To do: Look through the records below and copy each line that includes the word "omega".

*** Block opens ***

-- pv_equiv track=rewrite | github.com/NCAR/AITuning | accuracy/accuracy_DQN_parabola_Q_learning.py | check_reward
-- ===== SOURCE A (Python) =====
-- def check_reward(performance_vars, new_perf_vars):
--     reward = 0
--     for i in range(len(performance_vars)):
--         if(performance_vars[i] > new_perf_vars[i]):
--             reward = reward + 20
--         elif(performance_vars[i] < new_perf_vars[i]):
--             reward = reward - 50
--         if(performance_vars[i] == new_perf_vars[i]):
--             reward = reward - 1
--     return reward
-- ===== SOURCE B (Python) =====
-- def check_reward(performance_vars, new_perf_vars):
--     n = len(performance_vars)
--     g = sum(1 for i in range(n) if performance_vars[i] > new_perf_vars[i])
--     l = sum(1 for i in range(n) if performance_vars[i] < new_perf_vars[i])
--     e = n - g - l
--     return 20 * g - 50 * l - e
-- ===== Notes on version B (the rewrite author's own statement) =====
-- stated objective: alternative
-- what changed: Replaces the single accumulator loop by three tallies (greater/less/equal counts, the equal count obtained by the closed form n-g-l) combined with the closed form 20*g-50*l-e.
import Mathlib
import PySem

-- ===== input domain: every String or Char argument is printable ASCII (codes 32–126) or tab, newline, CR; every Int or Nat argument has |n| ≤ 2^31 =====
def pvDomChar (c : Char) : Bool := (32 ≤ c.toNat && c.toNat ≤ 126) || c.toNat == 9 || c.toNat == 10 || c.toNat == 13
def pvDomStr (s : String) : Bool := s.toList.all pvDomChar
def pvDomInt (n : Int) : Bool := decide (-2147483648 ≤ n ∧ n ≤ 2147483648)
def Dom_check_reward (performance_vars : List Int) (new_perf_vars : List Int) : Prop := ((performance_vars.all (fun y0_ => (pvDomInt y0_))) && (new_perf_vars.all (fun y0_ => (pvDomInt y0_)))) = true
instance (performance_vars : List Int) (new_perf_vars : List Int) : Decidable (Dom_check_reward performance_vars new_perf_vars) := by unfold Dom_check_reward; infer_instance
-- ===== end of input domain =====

-- B replaces A's single accumulator loop by three tallies (greater/less/equal, the last via the closed form n-g-l) combined arithmetically.

-- ===== PORT A =====
def check_reward (performance_vars : List Int) (new_perf_vars : List Int) : Int :=
  (PySem.List.pyRange 0 performance_vars.length 1).foldl
    (fun reward i =>
      let a := PySem.List.pyGetD performance_vars i 0
      let b := PySem.List.pyGetD new_perf_vars i 0
      let reward := if a > b then reward + 20 else if a < b then reward - 50 else reward
      if a = b then reward - 1 else reward)
    0

-- ===== PORT B =====
def check_reward_alt (performance_vars : List Int) (new_perf_vars : List Int) : Int :=
  let n := performance_vars.length
  let g := ((PySem.List.pyRange 0 n 1).countP
    (fun i => PySem.List.pyGetD performance_vars i 0 > PySem.List.pyGetD new_perf_vars i 0) : Int)
  let l := ((PySem.List.pyRange 0 n 1).countP
    (fun i => PySem.List.pyGetD performance_vars i 0 < PySem.List.pyGetD new_perf_vars i 0) : Int)
  let e := (n : Int) - g - l
  20 * g - 50 * l - e

-- ===== PRECONDITION & SPEC =====
-- A (and B) raise IndexError when new_perf_vars is shorter than performance_vars; Pre_ excludes exactly that.
def Pre_check_reward (performance_vars : List Int) (new_perf_vars : List Int) : Prop :=
  performance_vars.length ≤ new_perf_vars.length
instance (performance_vars : List Int) (new_perf_vars : List Int) : Decidable (Pre_check_reward performance_vars new_perf_vars) := by unfold Pre_check_reward; infer_instance
def pvWitness_check_reward : List Int × List Int := ([3, 1, 2], [1, 1, 5])
def Spec_check_reward (performance_vars : List Int) (new_perf_vars : List Int) (out : Int) : Prop := out = check_reward_alt performance_vars new_perf_vars
instance (performance_vars : List Int) (new_perf_vars : List Int) (out : Int) : Decidable (Spec_check_reward performance_vars new_perf_vars out) := by unfold Spec_check_reward; infer_instance

-- ===== CLAIM (what is proved, stated in full; the proofs are below) =====
def Claim_equal_check_reward : Prop := ∀ (performance_vars : List Int) (new_perf_vars : List Int), Dom_check_reward performance_vars new_perf_vars → Pre_check_reward performance_vars new_perf_vars → Spec_check_reward performance_vars new_perf_vars (check_reward performance_vars new_perf_vars)

-- ===== LEMMAS AND PROOFS =====

-- A's loop body over an arbitrary index list equals the counted closed form.
theorem check_reward_foldl_eq (pv nv : List Int) (is : List Int) (r : Int) :
    is.foldl
      (fun reward i =>
        let a := PySem.List.pyGetD pv i 0
        let b := PySem.List.pyGetD nv i 0
        let reward := if a > b then reward + 20 else if a < b then reward - 50 else reward
        if a = b then reward - 1 else reward) r
    = r + 20 * (is.countP (fun i => PySem.List.pyGetD pv i 0 > PySem.List.pyGetD nv i 0) : Int)
        - 50 * (is.countP (fun i => PySem.List.pyGetD pv i 0 < PySem.List.pyGetD nv i 0) : Int)
        - ((is.length : Int)
            - (is.countP (fun i => PySem.List.pyGetD pv i 0 > PySem.List.pyGetD nv i 0) : Int)
            - (is.countP (fun i => PySem.List.pyGetD pv i 0 < PySem.List.pyGetD nv i 0) : Int)) := by
  induction is generalizing r with
  | nil => simp
  | cons j js ih =>
    simp only [List.foldl_cons, List.countP_cons, List.length_cons]
    rw [ih]
    rcases lt_trichotomy (PySem.List.pyGetD pv j 0) (PySem.List.pyGetD nv j 0) with h | h | h
    · have h1 : ¬ (PySem.List.pyGetD pv j 0 > PySem.List.pyGetD nv j 0) := by omega
      have h2 : PySem.List.pyGetD pv j 0 ≠ PySem.List.pyGetD nv j 0 := by omega
      simp [h, h1, h2]
      ring
    · simp [h]
      ring
    · have h1 : ¬ (PySem.List.pyGetD pv j 0 < PySem.List.pyGetD nv j 0) := by omega
      have h2 : PySem.List.pyGetD pv j 0 ≠ PySem.List.pyGetD nv j 0 := by omega
      simp [h, h1, h2]
      ring

-- ===== VERDICT (by name: the statement is the Claim_ definition above) =====
theorem check_reward_spec : Claim_equal_check_reward := by
  intro pv nv _ _
  unfold Spec_check_reward check_reward check_reward_alt
  rw [check_reward_foldl_eq]
  simp [PySem.List.length_pyRange_one]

*** Block closes ***

Answer:
    · have h1 : ¬ (PySem.List.pyGetD pv j 0 > PySem.List.pyGetD nv j 0) := by omega
      have h2 : PySem.List.pyGetD pv j 0 ≠ PySem.List.pyGetD nv j 0 := by omega
    · have h1 : ¬ (PySem.List.pyGetD pv j 0 < PySem.List.pyGetD nv j 0) := by omega
      have h2 : PySem.List.pyGetD pv j 0 ≠ PySem.List.pyGetD nv j 0 := by omega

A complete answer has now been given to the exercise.